What needs to be done
When you reach the line in the data below that contains "have hcon2 : (PySem.Dict.mk", please start repeating lines exactly, and stop after the line that contains "refine PySem.Dict.ext ?_", repeating nothing else.

The records
theorem pvRowStep_fresh (c nid k : Int) (l : List (Int × PySem.Dict Int Int))
    (h : ∀ p ∈ l, p.1 ≠ k) :
    pvRowStep c (PySem.Dict.mk l, nid) k =
      (PySem.Dict.mk (l ++ [(k, PySem.Dict.mk [(c, nid)])]), nid + 1) := by
  have hcon : (PySem.Dict.mk l).contains k = false := by
    rw [PySem.Dict.contains_mk]
    simp only [List.any_eq_false, beq_iff_eq]
    exact h
  have hins : (PySem.Dict.mk l).insert k PySem.Dict.empty =
      PySem.Dict.mk (l ++ [(k, PySem.Dict.empty)]) :=
    PySem.Dict.ext (PySem.Dict.items_insert_of_not_contains _ _ hcon)
  have hget : (PySem.Dict.mk (l ++ [(k, PySem.Dict.empty)])).get? k =
      some PySem.Dict.empty := by
    rw [pv_get?_mk_append _ _ _ h, PySem.Dict.get?_mk_cons]
    simp
  have hcon2 : (PySem.Dict.mk (l ++ [(k, PySem.Dict.empty)])).contains k = true := by
    rw [PySem.Dict.contains_eq_isSome_get?, hget]; rfl
  simp only [pvRowStep, hcon, Bool.false_eq_true, if_false, hins]
  rw [PySem.Dict.getD_of_get?_eq_some _ _ hget]
  refine Prod.ext ?_ rfl
  refine PySem.Dict.ext ?_
  rw [PySem.Dict.items_insert_of_contains _ _ hcon2]
  show (l ++ [(k, PySem.Dict.empty)]).map _ = _
  rw [List.map_append, pv_map_overwrite _ _ _ h]
  simp only [List.map_cons, List.map_nil, beq_self_eq_true, if_true]
  rfl
lemma rowGo_inv (P : List Int) (fail : List Nat) (hm : 0 < P.length)
    (hfail : failSpecN P fail P.length) :
    ∀ rest t k res, k = bigK P t (P.length - 1) → res = naiveStarts P t →
      kmpRowGo P fail P.length rest t.length k res = naiveStarts P (t ++ rest) := by
  intro rest
  induction rest with
  | nil => intro t k res hk hres; rw [kmpRowGo]; simp [hres]
  | cons x rest ih =>
    intro t k res hk hres
    rw [kmpRowGo]
    have hklt : k < P.length := by
      have := bigK_le P t (P.length - 1); omega
    have hfall := kmpFall_spec P fail x k hklt (fun q hq => hfail q (by omega))
    have hstep := bigK_step P t x (P.length - 1) (by omega)
    have hm1 : P.length - 1 + 1 = P.length := by omega
    rw [hm1] at hstep
    have hk1 : kmpFall fail P x k = bigK P (t ++ [x]) P.length := by
      rw [hfall, hk, ← hstep]
    by_cases hmatch : kmpFall fail P x k = P.length
    · simp only [hmatch, if_true]
      have hsfx : P <:+ t ++ [x] := (full_iff P (t ++ [x])).mp (by rw [← hk1, hmatch])
      have hlen : P.length ≤ t.length + 1 := by
        have := hsfx.length_le; simp at this; omega
      have hres' : res ++ [(t.length : Int) - (P.length : Int) + 1] = naiveStarts P (t ++ [x]) := by
        rw [naive_snoc P t x, if_pos hsfx, hres]
        congr 2
        omega
      have hknew : pgetN fail (P.length - 1) = bigK P (t ++ [x]) (P.length - 1) := by
        rw [hfail (P.length - 1) (by omega), hm1, List.take_length]
        exact bigK_reset P (t ++ [x]) hsfx
      have hgo := ih (t ++ [x]) (pgetN fail (P.length - 1))
        (res ++ [(t.length : Int) - (P.length : Int) + 1]) hknew hres'
      simpa using hgo
    · simp only [hmatch, if_false]
      have hknew : kmpFall fail P x k = bigK P (t ++ [x]) (P.length - 1) := by
        rw [hk1]
        exact bigK_pred P (t ++ [x]) hm (by rw [← hk1]; exact hmatch)
      have hnot : ¬ P <:+ t ++ [x] := by
        intro hsfx
        have hfull := (full_iff P (t ++ [x])).mpr hsfx
        rw [← hk1] at hfull
        exact hmatch hfull
      have hres' : res = naiveStarts P (t ++ [x]) := by
        rw [naive_snoc P t x, if_neg hnot, hres, List.append_nil]
      have hgo := ih (t ++ [x]) (kmpFall fail P x k) res hknew hres'
      simpa using hgo

lemma bigK_nil (P : List Int) (b : Nat) (hb : b < P.length) : bigK P [] b = 0 := by
  rcases Nat.eq_zero_or_pos (bigK P [] b) with h | h
  · exact h
  · have hs := bigK_suffix P [] b
    rw [List.suffix_nil] at hs
    have := congrArg List.length hs
    simp only [List.length_take, List.length_nil] at this
    have := bigK_le P [] b
    omega

lemma naive_nil (P : List Int) (hm : 0 < P.length) : naiveStarts P [] = [] := by
  unfold naiveStarts
  simp [show 0 + 1 - P.length = 0 by omega]

lemma slice_eq_iff (P ar : List Int) (k : Nat) (h : k + P.length ≤ ar.length) :
    ((ar.drop k).take P.length = P) ↔ (P <:+ ar.take (k + P.length)) := by
  rw [List.take_add]
  constructor
  · intro he
    rw [he]
    exact List.suffix_append _ _
  · intro hs
    have hsfx : (ar.drop k).take P.length <:+ List.take k ar ++ List.take P.length (List.drop k ar) :=
      List.suffix_append _ _
    have hlen : ((ar.drop k).take P.length).length = P.length := by
      simp only [List.length_take, List.length_drop]; omega
    have hP := List.suffix_of_suffix_length_le hs hsfx (by omega)
    exact (List.IsSuffix.eq_of_length hP (by omega)).symm

lemma a_row (P ar : List Int) (hm : 0 < P.length) :
    bin_find_pattern_in_1d_array ar P = naiveStarts P ar := by
  unfold bin_find_pattern_in_1d_array
  by_cases hgt : P.length > ar.length
  · rw [if_pos hgt]
    unfold naiveStarts
    rw [show ar.length + 1 - P.length = 0 by omega]
    simp
  · rw [if_neg hgt, if_neg (by omega), if_neg (by omega)]
    have hle : P.length ≤ ar.length := by omega
    rw [PySem.List.pyRange_one, List.foldl_map]
    have hn : (((ar.length : Int) - (P.length : Int) + 1) - 0).toNat = ar.length + 1 - P.length := by
      omega
    rw [hn]
    have hcong : List.foldl
        (fun (res : List Int) (k : Nat) =>
          if PySem.List.slice ar (some (0 + (k : Int))) (some (0 + (k : Int) + (P.length : Int))) = P
          then res ++ [0 + (k : Int)] else res) []
        (List.range (ar.length + 1 - P.length)) =
      List.foldl
        (fun (res : List Int) (k : Nat) =>
          if (fun s => decide (P <:+ ar.take (s + P.length))) k = true
          then res ++ [((k : Nat) : Int)] else res) []
        (List.range (ar.length + 1 - P.length)) := by
      apply PySem.List.foldl_congr_mem
      intro acc k hk
      simp only [List.mem_range] at hk
      have hkle : k + P.length ≤ ar.length := by omega
      have hsl : PySem.List.slice ar (some (0 + (k : Int))) (some (0 + (k : Int) + (P.length : Int))) =
          (ar.drop k).take P.length := by
        rw [zero_add]
        exact PySem.List.slice_natCast_add ar k P.length
      rw [hsl, zero_add]
      by_cases hp : P <:+ ar.take (k + P.length)
      · rw [if_pos ((slice_eq_iff P ar k hkle).mpr hp), if_pos (by simp [hp])]
      · rw [if_neg (fun he => hp ((slice_eq_iff P ar k hkle).mp he)), if_neg (by simp [hp])]
    rw [hcong, PySem.List.foldl_append_if]
    unfold naiveStarts
    simp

Finished exercise
  have hcon2 : (PySem.Dict.mk (l ++ [(k, PySem.Dict.empty)])).contains k = true := by
    rw [PySem.Dict.contains_eq_isSome_get?, hget]; rfl
  simp only [pvRowStep, hcon, Bool.false_eq_true, if_false, hins]
  rw [PySem.Dict.getD_of_get?_eq_some _ _ hget]
  refine Prod.ext ?_ rfl
  refine PySem.Dict.ext ?_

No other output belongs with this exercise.